Monday night at the SCBWI meeting

So, here I am trying to immerse myself in the life of a writer . . . got my web site up, got my new business cards, even got a finished manuscript. I’m thinking that I have a handle on this writer’s life when along comes something I’ve never heard of. And isn’t that always the case . . .

Wendy Lanier (of the Houston chapter) spoke at Monday night’s SCBWI meeting. Her topic was writing for hire or freelancing. And writing for Book Packagers. See, I’d never even heard the term, book packager, so it was very educational for me. Wendy explained the ins and outs of the process, where you’re not necessarily writing your own story but writing someone else’s instead . . . and they pay you for it! Okay, sure, the topic, length and reading level are all dictated for you. And once you’re done, you may be asked to carve things up and rearrange them. Or cut things out altogether. And because of this, Wendy suggested that it’s best not to develop a personal attachment to your work. This goes for both non-fiction and fiction. I found myself thinking how it might be easier to detach from non-fiction as opposed to fiction. But then, I remembered some of the essays I wrote in school, all fact based, and how they could get under my skin almost as much as some of my fiction.

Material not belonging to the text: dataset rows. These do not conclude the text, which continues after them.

-- pv_equiv track=rewrite | github.com/aditi1930/Assignments | email.py | extract_domain
-- ===== SOURCE A (Python) =====
-- def extract_domain(email_address):
--     flag = False
--     domain_name = ""
--
--     for i in range(len(email_address)):
--         if flag:
--             domain_name += email_address[i]
--         if email_address[i] == '@':
--             flag = True
--
--     return domain_name
-- ===== SOURCE B (Python) =====
-- def extract_domain(email_address):
--     return email_address.partition('@')[2]
-- ===== Notes on version B (the rewrite author's own statement) =====
-- stated objective: simpler
-- what changed: Replaces the per-character flag-and-accumulate loop with a single partition call, returning the substring after the first separator (empty if none).
import Mathlib
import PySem

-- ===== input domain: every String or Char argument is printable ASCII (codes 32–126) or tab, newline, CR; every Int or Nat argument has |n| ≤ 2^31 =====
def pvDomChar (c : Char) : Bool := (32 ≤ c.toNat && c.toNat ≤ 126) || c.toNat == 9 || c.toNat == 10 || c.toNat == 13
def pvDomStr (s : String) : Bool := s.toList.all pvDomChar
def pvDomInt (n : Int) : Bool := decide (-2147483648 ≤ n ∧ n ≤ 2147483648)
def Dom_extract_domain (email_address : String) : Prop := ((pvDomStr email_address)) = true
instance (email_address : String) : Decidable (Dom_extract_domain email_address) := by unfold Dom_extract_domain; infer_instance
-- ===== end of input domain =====

-- B replaces A's flag-and-accumulate character loop with str.partition('@')[2] (substring after the first '@'): simpler.


-- ===== PORT A =====
-- A's for-loop over the characters in order, carrying (flag, accumulated domain_name).
def extract_domain_loop : List Char → Bool → List Char → List Char
  | [], _, acc => acc
  | c :: cs, flag, acc =>
      extract_domain_loop cs (if c = '@' then true else flag)
        (if flag then acc ++ [c] else acc)

def extract_domain (email_address : String) : String :=
  String.mk (extract_domain_loop email_address.toList false [])

-- ===== PORT B =====
-- partition('@')[2]: the suffix after the first '@', or "" if there is no '@'.
def partition_after : List Char → List Char
  | [] => []
  | c :: cs => if c = '@' then cs else partition_after cs

def extract_domain_alt (email_address : String) : String :=
  String.mk (partition_after email_address.toList)

-- ===== PRECONDITION & SPEC =====
def Spec_extract_domain (email_address : String) (out : String) : Prop := out = extract_domain_alt email_address
instance (email_address : String) (out : String) : Decidable (Spec_extract_domain email_address out) := by unfold Spec_extract_domain; infer_instance

-- ===== CLAIM (what is proved, stated in full; the proofs are below) =====
def Claim_equal_extract_domain : Prop := ∀ (email_address : String), Dom_extract_domain email_address → Spec_extract_domain email_address (extract_domain email_address)

-- ===== LEMMAS AND PROOFS =====
-- Once the flag is true, the loop appends every remaining character.
theorem extract_domain_loop_true (cs : List Char) :
    ∀ acc, extract_domain_loop cs true acc = acc ++ cs := by
  induction cs with
  | nil => intro acc; simp [extract_domain_loop]
  | cons c cs ih =>
      intro acc
      simp [extract_domain_loop, ih]

theorem extract_domain_loop_eq_partition (cs : List Char) :
    extract_domain_loop cs false [] = partition_after cs := by
  induction cs with
  | nil => rfl
  | cons c cs ih =>
      by_cases h : c = '@'
      · simp [extract_domain_loop, partition_after, h, extract_domain_loop_true]
      · simp [extract_domain_loop, partition_after, h, ih]

-- ===== VERDICT (by name: the statement is the Claim_ definition above) =====
theorem extract_domain_spec : Claim_equal_extract_domain := by
  intro s _
  unfold Spec_extract_domain extract_domain extract_domain_alt
  rw [extract_domain_loop_eq_partition]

Wendy shared some of the books she’s written (and tried to stay emotionally detached from). And she talked a little about the money end of things. Very seldom any royalties, just a flat rate for the number of words required. But, as Wendy pointed out, writing for hire is a way to accomplish a couple of things: a) you’ll make some money while you’re waiting for your novel to find a home and b) you’ll be motivated to keep writing! I couldn’t help but think of the writing classes I’ve taken over the years and how much of a nose-to-the-grindstone student I was. Those looming due-dates kept me face down, fingers on keyboard, and butt in chair!

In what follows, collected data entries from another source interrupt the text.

-- pv_equiv track=rewrite | github.com/pikk7/aoc2021 | 3/main.py | get_zeros_ones
-- ===== SOURCE A (Python) =====
-- def get_zeros_ones(lines):
--     i = 0
--     one = 0
--     zero = 0
--
--     j = 0
--     line_end = len(lines[i])
--     data = []
--     while(j < line_end):
--         i = 0
--         one = 0
--         zero = 0
--         while(i < len(lines)):
--             if(lines[i][j] == "0"):
--                 zero = zero+1
--             else:
--                 one = one+1
--             i = i+1
--         j = j+1
--         data.append({"zero": zero, "one": one})
--
--     return data
-- ===== SOURCE B (Python) =====
-- def _bump(d, ch):
--     if ch == "0":
--         return {"zero": d["zero"] + 1, "one": d["one"]}
--     return {"zero": d["zero"], "one": d["one"] + 1}
--
--
-- def get_zeros_ones(lines):
--     width = len(lines[0])
--     data = [{"zero": 0, "one": 0} for _ in range(width)]
--     for line in lines:
--         data = [_bump(d, line[j]) for j, d in enumerate(data)]
--     return data
-- ===== Notes on version B (the rewrite author's own statement) =====
-- stated objective: alternative
-- what changed: A scans the grid column-by-column with two nested while loops, recomputing a single (zero,one) counter pair per column; B makes one row-major pass, maintaining the whole list of per-column counter dicts at once and rebuilding it for each line.
import Mathlib
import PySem

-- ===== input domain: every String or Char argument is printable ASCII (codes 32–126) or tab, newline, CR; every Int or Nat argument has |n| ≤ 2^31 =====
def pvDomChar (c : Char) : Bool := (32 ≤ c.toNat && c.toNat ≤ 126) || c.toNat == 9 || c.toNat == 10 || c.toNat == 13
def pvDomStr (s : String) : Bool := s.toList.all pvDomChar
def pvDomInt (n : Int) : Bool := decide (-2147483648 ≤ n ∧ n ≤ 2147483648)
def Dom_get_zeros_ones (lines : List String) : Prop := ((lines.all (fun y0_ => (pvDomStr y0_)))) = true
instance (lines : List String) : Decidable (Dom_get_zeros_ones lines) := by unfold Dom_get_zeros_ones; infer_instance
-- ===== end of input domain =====

-- B replaces A's column-by-column double while loop by a single row-major pass that
-- maintains all per-column counter dicts at once (objective: alternative decomposition, same cost).

-- ===== PORT A =====
-- A: outer while over columns j < len(lines[0]); inner while over rows, counting
-- zero/one for that column; append {"zero": zero, "one": one}.
-- lines[i][j] is ported as (PySem.Str.pyGet? …).getD ' '; the none (IndexError) case is excluded by Pre_.
def get_zeros_ones (lines : List String) : List (List (String × Int)) :=
  let line_end : Nat := (PySem.Str.len ((PySem.List.pyGet? lines 0).getD "")).toNat
  (List.range line_end).foldl (fun data (j : Nat) =>
    let zo : Int × Int := lines.foldl (fun (zo : Int × Int) line =>
      if (PySem.Str.pyGet? line (j : Int)).getD ' ' = '0' then (zo.1 + 1, zo.2)
      else (zo.1, zo.2 + 1)) ((0 : Int), (0 : Int))
    data ++ [[("zero", zo.1), ("one", zo.2)]]) []

-- ===== PORT B =====
-- d[k] for B's dicts (key always present there); first match, default irrelevant
def pvLookup (d : List (String × Int)) (k : String) : Int :=
  ((d.find? (fun p => p.1 == k)).map (·.2)).getD 0

-- _bump(d, line[j]) from Source B
def pvBump (line : String) (j : Int) (d : List (String × Int)) : List (String × Int) :=
  if (PySem.Str.pyGet? line j).getD ' ' = '0'
  then [("zero", pvLookup d "zero" + 1), ("one", pvLookup d "one")]
  else [("zero", pvLookup d "zero"), ("one", pvLookup d "one" + 1)]

def get_zeros_ones_alt (lines : List String) : List (List (String × Int)) :=
  let width : Nat := (PySem.Str.len ((PySem.List.pyGet? lines 0).getD "")).toNat
  let data : List (List (String × Int)) :=
    (List.range width).map (fun _ => [("zero", (0 : Int)), ("one", (0 : Int))])
  lines.foldl (fun data line =>
    (PySem.List.enumerate data).map (fun p => pvBump line p.1 p.2)) data

-- ===== PRECONDITION & SPEC =====
-- Pre_ excludes exactly the inputs where the Python A raises IndexError:
-- an empty list (lines[0]) and grids whose later rows are shorter than row 0
-- (lines[i][j]); B raises IndexError at the same inputs.
def Pre_get_zeros_ones (lines : List String) : Prop :=
  lines ≠ [] ∧ ∀ l ∈ lines, PySem.Str.len (lines.headD "") ≤ PySem.Str.len l
instance (lines : List String) : Decidable (Pre_get_zeros_ones lines) := by
  unfold Pre_get_zeros_ones; infer_instance
def pvWitness_get_zeros_ones : List String := ["01", "10", "111"]

def Spec_get_zeros_ones (lines : List String) (out : List (List (String × Int))) : Prop := out = get_zeros_ones_alt lines
instance (lines : List String) (out : List (List (String × Int))) : Decidable (Spec_get_zeros_ones lines out) := by unfold Spec_get_zeros_ones; infer_instance

-- ===== CLAIM (what is proved, stated in full; the proofs are below) =====
def Claim_equal_get_zeros_ones : Prop := ∀ (lines : List String), Dom_get_zeros_ones lines → Pre_get_zeros_ones lines → Spec_get_zeros_ones lines (get_zeros_ones lines)

-- ===== LEMMAS AND PROOFS =====

-- generic: A's append-accumulating fold is a map
theorem pv_foldl_append_singleton {α β : Type} (l : List α) (f : α → β) (acc : List β) :
    l.foldl (fun d x => d ++ [f x]) acc = acc ++ l.map f := by
  induction l generalizing acc with
  | nil => simp
  | cons x xs ih => simp [List.foldl_cons, ih]

-- one B step acts pointwise at each index
theorem pv_step_getElem? (line : String) (data : List (List (String × Int))) (k : Nat) :
    ((PySem.List.enumerate data).map (fun p => pvBump line p.1 p.2))[k]? =
      data[k]?.map (fun d => pvBump line (k : Int) d) := by
  rw [List.getElem?_map, PySem.List.getElem?_enumerate]
  cases data[k]? <;> simp

-- B's outer fold acts pointwise at each index
theorem pv_foldB_getElem? (lines : List String) (data : List (List (String × Int))) (k : Nat) :
    (lines.foldl (fun d line => (PySem.List.enumerate d).map (fun p => pvBump line p.1 p.2)) data)[k]? =
      data[k]?.map (fun d => lines.foldl (fun d line => pvBump line (k : Int) d) d) := by
  induction lines generalizing data with
  | nil => simp
  | cons line rest ih =>
      simp only [List.foldl_cons, ih, pv_step_getElem?]
      cases data[k]? <;> simp

-- pvBump on a literal two-key dict
theorem pv_bump_pair (line : String) (j : Int) (a b : Int) :
    pvBump line j [("zero", a), ("one", b)] =
      if (PySem.Str.pyGet? line j).getD ' ' = '0'
      then [("zero", a + 1), ("one", b)] else [("zero", a), ("one", b + 1)] := by
  simp [pvBump, pvLookup, List.find?]

-- per column: B's dict fold is A's (zero, one) pair fold, packaged
theorem pv_col_eq (lines : List String) (j : Int) (a b : Int) :
    lines.foldl (fun d line => pvBump line j d) [("zero", a), ("one", b)] =
      (fun zo : Int × Int => [("zero", zo.1), ("one", zo.2)])
        (lines.foldl (fun zo line =>
          if (PySem.Str.pyGet? line j).getD ' ' = '0' then (zo.1 + 1, zo.2)
          else (zo.1, zo.2 + 1)) (a, b)) := by
  induction lines generalizing a b with
  | nil => rfl
  | cons line rest ih =>
      simp only [List.foldl_cons, pv_bump_pair]
      split <;> exact ih _ _

-- ===== VERDICT (by name: the statement is the Claim_ definition above) =====
theorem get_zeros_ones_spec : Claim_equal_get_zeros_ones := by
  intro lines _ _
  show get_zeros_ones lines = get_zeros_ones_alt lines
  unfold get_zeros_ones get_zeros_ones_alt
  apply List.ext_getElem?
  intro k
  rw [pv_foldl_append_singleton, pv_foldB_getElem?, List.nil_append,
    List.getElem?_map, List.getElem?_map]
  cases h : (List.range ((PySem.Str.len ((PySem.List.pyGet? lines 0).getD "")).toNat))[k]? with
  | none => rfl
  | some j =>
      obtain ⟨hk, hval⟩ := List.getElem?_eq_some_iff.mp h
      simp only [List.getElem_range] at hval
      subst hval
      simp [pv_col_eq]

Wendy brought up a couple other pros to writing for hire. The pieces that you write can become part of your resume. The fact that you’ve done this kind of work bodes well with potential publishers who can see that you are disciplined enough for a larger project. Wendy also suggested that the research you do for your fiction novel doesn’t have to end there! You can write a fact based book about it and find a home for that too.

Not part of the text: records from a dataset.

-- pv_equiv track=rewrite | github.com/siakhooi/codility-fury-road-2022 | codility-solutions/solutions-2.py | solution
-- ===== SOURCE A (Python) =====
-- def cost(scooter, sand):
--     costs = [[20, 30], [5, 40]]
--     return costs[scooter][sand]
--
-- def solution(R):
--     n = len(R)
--     foot = [0] * (n+1)
--     for i in range(n-1, -1, -1):
--         foot[i] = foot[i+1] + cost(False, R[i] == 'S')
--
--     ans = foot[0]
--     c = 0
--     for i in range(n):
--         c += cost(True, R[i] == 'S')
--         ans = min(ans, c + foot[i+1])
--     return ans
-- ===== SOURCE B (Python) =====
-- def solution(R):
--     foot_total = 0
--     best = 0
--     run = 0
--     for ch in R:
--         foot_total += 30 if ch == 'S' else 20
--         run += 10 if ch == 'S' else -15   # scooter cost minus foot cost at this position
--         if run < best:
--             best = run
--     return foot_total + best
-- ===== Notes on version B (the rewrite author's own statement) =====
-- stated objective: simpler
-- what changed: Replaces A's suffix-cost array plus second index loop by a single pass that sums foot costs and tracks the minimum running prefix sum of the per-position scooter-minus-foot cost difference.
import Mathlib
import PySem

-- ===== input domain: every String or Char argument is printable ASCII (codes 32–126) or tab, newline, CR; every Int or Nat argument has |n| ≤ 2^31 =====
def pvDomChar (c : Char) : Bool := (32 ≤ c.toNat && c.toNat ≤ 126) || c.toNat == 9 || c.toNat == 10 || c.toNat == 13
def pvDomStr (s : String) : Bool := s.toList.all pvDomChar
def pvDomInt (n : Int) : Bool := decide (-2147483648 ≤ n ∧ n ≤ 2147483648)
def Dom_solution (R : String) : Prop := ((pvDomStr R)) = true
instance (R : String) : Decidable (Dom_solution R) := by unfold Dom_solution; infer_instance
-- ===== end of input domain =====

-- B replaces A's suffix foot-cost array and second loop by one pass summing foot
-- costs while tracking the minimum running prefix sum of (scooter − foot) cost
-- differences (objective: simpler, O(1) extra space).

-- ===== PORT A =====
-- cost(scooter, sand): table lookup costs[scooter][sand]
def cost (scooter : Bool) (sand : Bool) : Int :=
  let costs : List (List Int) := [[20, 30], [5, 40]]
  PySem.List.pyGetD (PySem.List.pyGetD costs (if scooter then 1 else 0) [])
    (if sand then 1 else 0) 0

-- body of 'foot[i] = foot[i+1] + cost(False, R[i] == 'S')'
-- (indices produced by the range are always in [0, n), so the .toNat on the
-- write index and the 0-defaults are never exercised)
def footStep (cs : List Char) (foot : List Int) (i : Int) : List Int :=
  foot.set i.toNat
    (PySem.List.pyGetD foot (i + 1) 0 + cost false (PySem.List.pyGetD cs i ' ' == 'S'))

-- body of the second loop, state (ans, c)
def ansStep (cs : List Char) (foot : List Int) (p : Int × Int) (i : Int) : Int × Int :=
  let c := p.2 + cost true (PySem.List.pyGetD cs i ' ' == 'S')
  (min p.1 (c + PySem.List.pyGetD foot (i + 1) 0), c)

def solution (R : String) : Int :=
  let cs := R.toList
  let n : Int := cs.length
  let foot := (PySem.List.pyRange (n - 1) (-1) (-1)).foldl (footStep cs)
                (List.replicate (cs.length + 1) 0)
  let ans := PySem.List.pyGetD foot 0 0
  ((PySem.List.pyRange 0 n 1).foldl (ansStep cs foot) (ans, 0)).1

-- ===== PORT B =====
-- one step of B's single pass, state (foot_total, best, run)
def bStep (p : Int × Int × Int) (ch : Char) : Int × Int × Int :=
  let ft := p.1 + (if ch == 'S' then (30 : Int) else 20)
  let run := p.2.2 + (if ch == 'S' then (10 : Int) else -15)
  (ft, if run < p.2.1 then run else p.2.1, run)

def solution_alt (R : String) : Int :=
  let st := R.toList.foldl bStep (0, 0, 0)
  st.1 + st.2.1

-- ===== PRECONDITION & SPEC =====
def Spec_solution (R : String) (out : Int) : Prop := out = solution_alt R
instance (R : String) (out : Int) : Decidable (Spec_solution R out) := by unfold Spec_solution; infer_instance

-- ===== CLAIM (what is proved, stated in full; the proofs are below) =====
def Claim_equal_solution : Prop := ∀ (R : String), Dom_solution R → Spec_solution R (solution R)

-- ===== LEMMAS AND PROOFS =====

-- total foot cost of a stretch
def ftSum (l : List Char) : Int := (l.map (fun ch => if ch == 'S' then (30 : Int) else 20)).sum

-- structural form of A's second loop
def loop2s : List Char → Int → Int → Int
  | [], ans, _ => ans
  | ch :: t, ans, c =>
      loop2s t (min ans ((c + (if ch == 'S' then (40 : Int) else 5)) + ftSum t))
        (c + (if ch == 'S' then (40 : Int) else 5))

lemma ftSum_cons (ch : Char) (t : List Char) :
    ftSum (ch :: t) = (if ch == 'S' then (30 : Int) else 20) + ftSum t := by
  simp [ftSum]

-- A's first loop fills foot with suffix foot-cost sums
lemma foot_inv (cs : List Char) :
    ∀ (m : Nat) (L : List Int), L.length = cs.length + 1 → m ≤ cs.length →
      (∀ j : Nat, m ≤ j → j ≤ cs.length → L.getD j 0 = ftSum (cs.drop j)) →
      (((PySem.List.pyRange ((m : Int) - 1) (-1) (-1)).foldl (footStep cs) L).length
          = cs.length + 1 ∧
       ∀ j : Nat, j ≤ cs.length →
         ((PySem.List.pyRange ((m : Int) - 1) (-1) (-1)).foldl (footStep cs) L).getD j 0
           = ftSum (cs.drop j)) := by
  intro m
  induction m with
  | zero =>
      intro L hL _ hinv
      rw [show ((0 : Nat) : Int) - 1 = -1 by norm_num,
        PySem.List.pyRange_neg_one_eq_nil le_rfl]
      exact ⟨hL, fun j hj => hinv j (Nat.zero_le j) hj⟩
  | succ m ih =>
      intro L hL hm hinv
      have hmlt : m < cs.length := hm
      rw [show ((m + 1 : Nat) : Int) - 1 = (m : Int) by push_cast; ring,
        PySem.List.pyRange_neg_one_cons (by omega), List.foldl_cons]
      apply ih
      · simp [footStep, hL]
      · omega
      · intro j hj hjn
        have hget1 : PySem.List.pyGetD L ((m : Int) + 1) 0 = ftSum (cs.drop (m + 1)) := by
          rw [show ((m : Int) + 1) = ((m + 1 : Nat) : Int) by push_cast; ring,
            PySem.List.pyGetD_natCast]
          exact hinv (m + 1) le_rfl (by omega)
        have hch : PySem.List.pyGetD cs (m : Int) ' ' = cs[m] := by
          rw [PySem.List.pyGetD_natCast]
          exact List.getD_eq_getElem _ _ hmlt
        rcases Nat.eq_or_lt_of_le hj with hjm | hjm
        · subst hjm
          simp only [footStep, Int.toNat_natCast, hget1, hch]
          rw [List.getD_eq_getElem _ _ (by simp [hL]; omega),
            List.getElem_set_self]
          rw [show cs.drop m = cs[m] :: cs.drop (m + 1) from
            (List.drop_eq_getElem_cons hmlt), ftSum_cons]
          have hcost : cost false (cs[m] == 'S') = (if cs[m] == 'S' then (30 : Int) else 20) := by
            by_cases h : cs[m] == 'S' <;> simp [cost, h, PySem.List.pyGetD]
          rw [hcost]; ring
        · have hne : (m : Int).toNat ≠ j := by omega
          simp only [footStep]
          rw [List.getD_eq_getElem?_getD, List.getElem?_set_ne hne,
            ← List.getD_eq_getElem?_getD]
          exact hinv j (by omega) hjn

-- A's second loop computes loop2s on the remaining suffix
lemma loop2_eq (cs : List Char) (F : List Int)
    (hF : ∀ j : Nat, j ≤ cs.length → F.getD j 0 = ftSum (cs.drop j)) :
    ∀ (k m : Nat), cs.length - m = k → m ≤ cs.length → ∀ ans c : Int,
      ((PySem.List.pyRange (m : Int) (cs.length : Int) 1).foldl (ansStep cs F) (ans, c)).1
        = loop2s (cs.drop m) ans c := by
  intro k
  induction k with
  | zero =>
      intro m hk hm ans c
      have hme : m = cs.length := by omega
      subst hme
      rw [PySem.List.pyRange_one_eq_nil le_rfl]
      simp [loop2s]
  | succ k ih =>
      intro m hk hm ans c
      have hmlt : m < cs.length := by omega
      rw [PySem.List.pyRange_one_cons (by exact_mod_cast hmlt), List.foldl_cons]
      have hch : PySem.List.pyGetD cs (m : Int) ' ' = cs[m] := by
        rw [PySem.List.pyGetD_natCast]
        exact List.getD_eq_getElem _ _ hmlt
      have hstep : ansStep cs F (ans, c) (m : Int)
          = (min ans ((c + cost true (cs[m] == 'S')) + ftSum (cs.drop (m + 1))),
             c + cost true (cs[m] == 'S')) := by
        simp only [ansStep, hch]
        rw [show ((m : Int) + 1) = ((m + 1 : Nat) : Int) by push_cast; ring,
          PySem.List.pyGetD_natCast, hF (m + 1) (by omega)]
      rw [hstep, show ((m : Int) + 1) = ((m + 1 : Nat) : Int) by push_cast; ring,
        ih (m + 1) (by omega) (by omega)]
      rw [show cs.drop m = cs[m] :: cs.drop (m + 1) from List.drop_eq_getElem_cons hmlt]
      have hc : cost true (cs[m] == 'S') = (if cs[m] == 'S' then (40 : Int) else 5) := by
        by_cases h : cs[m] == 'S' <;> simp [cost, h, PySem.List.pyGetD]
      simp only [loop2s, hc]

-- the bridge: A's min-over-switch-points scan equals B's min-prefix-sum scan
lemma bridge : ∀ (l : List Char) (FT best run : Int),
    loop2s l (FT + best) (FT + run - ftSum l)
      = FT + (l.foldl (fun (p : Int × Int) ch =>
          (if p.2 + (if ch == 'S' then (10 : Int) else -15) < p.1
             then p.2 + (if ch == 'S' then (10 : Int) else -15) else p.1,
           p.2 + (if ch == 'S' then (10 : Int) else -15))) (best, run)).1 := by
  intro l
  induction l with
  | nil => intro FT best run; simp [loop2s]
  | cons ch t ih =>
      intro FT best run
      rw [List.foldl_cons]
      simp only [loop2s, ftSum_cons]
      by_cases h : ch == 'S'
      · simp only [h, if_true]
        rw [show FT + run - (30 + ftSum t) + 40 = FT + (run + 10) - ftSum t by ring,
          show min (FT + best) (FT + (run + 10) - ftSum t + ftSum t)
              = FT + (if run + 10 < best then run + 10 else best) by
            rw [min_def]; split_ifs <;> omega]
        exact ih FT _ (run + 10)
      · simp only [h, if_false, Bool.false_eq_true]
        rw [show FT + run - (20 + ftSum t) + 5 = FT + (run + -15) - ftSum t by ring,
          show min (FT + best) (FT + (run + -15) - ftSum t + ftSum t)
              = FT + (if run + -15 < best then run + -15 else best) by
            rw [min_def]; split_ifs <;> omega]
        exact ih FT _ (run + -15)

-- B's fold splits into (total foot cost, the best/run pair)
lemma bfold_split (l : List Char) : ∀ (a b c : Int),
    l.foldl bStep (a, b, c)
      = (a + ftSum l,
         l.foldl (fun (p : Int × Int) ch =>
          (if p.2 + (if ch == 'S' then (10 : Int) else -15) < p.1
             then p.2 + (if ch == 'S' then (10 : Int) else -15) else p.1,
           p.2 + (if ch == 'S' then (10 : Int) else -15))) (b, c)) := by
  induction l with
  | nil => intro a b c; simp [ftSum]
  | cons ch t ih =>
      intro a b c
      rw [List.foldl_cons, List.foldl_cons, ftSum_cons]
      rw [show bStep (a, b, c) ch
          = (a + (if ch == 'S' then (30 : Int) else 20),
             if c + (if ch == 'S' then (10 : Int) else -15) < b
               then c + (if ch == 'S' then (10 : Int) else -15) else b,
             c + (if ch == 'S' then (10 : Int) else -15)) from rfl]
      rw [ih]
      ring_nf

-- ===== VERDICT (by name: the statement is the Claim_ definition above) =====
theorem solution_spec : Claim_equal_solution := by
  intro R _
  unfold Spec_solution solution solution_alt
  set cs := R.toList with hcs
  simp only []
  have hfoot := foot_inv cs cs.length (List.replicate (cs.length + 1) 0)
    (by simp) le_rfl
    (by intro j hj hjn
        have hje : j = cs.length := by omega
        subst hje
        simp [ftSum])
  obtain ⟨_, hF⟩ := hfoot
  set F := (PySem.List.pyRange ((cs.length : Int) - 1) (-1) (-1)).foldl (footStep cs)
    (List.replicate (cs.length + 1) 0) with hFdef
  have hans0 : PySem.List.pyGetD F 0 0 = ftSum cs := by
    rw [show (0 : Int) = ((0 : Nat) : Int) from rfl, PySem.List.pyGetD_natCast]
    simpa using hF 0 (Nat.zero_le _)
  have h2 := loop2_eq cs F hF cs.length 0 (by omega) (Nat.zero_le _) (ftSum cs) 0
  rw [show ((0 : Nat) : Int) = (0 : Int) from rfl] at h2
  rw [hans0, h2]
  rw [bfold_split cs 0 0 0]
  have hb := bridge cs (ftSum cs) 0 0
  simp only [add_zero, sub_self] at hb ⊢
  simp only [List.drop_zero]
  rw [hb]
  ring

She shared a little of her own process. She starts at the book store or library, looking for things that interest her and to see if she can find the name of the packager (some books have this on the inside with the publishing info). Then she looks them up in one of the publications about publishers: Book Markets for Children’s Writers is a good one.

Finally, she writes the perfect pitch letter. Unlike a query letter, designed to sell a project or an idea, a pitch letter sells YOU. It gives a little connection point: “Hi, I read your books and I liked them because . . .” Or something more connected—but only if it’s the truth! Then it explains why you want to work for them. It gives your bio, a couple brief examples of your writing, and your contact information (sometimes writers forget this part).

Wendy also gave us a hand out with some of the helpful links she uses. Since she writes for the children’s market, she has to pay attention to the appropriate reading level. Of course I’ve thought about that (a little) in my own writing. But Wendy’s dedication was impressive to say the least. She shared a couple of links where a writer can submit samples of their writing to assess its ATOS readability. And she shared tips on how to hone the reading level through sentence structure and placement and through your choice of words.

It was a very good meeting. I learned a bunch and loved Wendy’s style, humor and heart. Wendy is an excellent speaker and I came away with a lot of useful information that I can put to work in my own writing—even though I’m writing my own stories. And, so far, for free.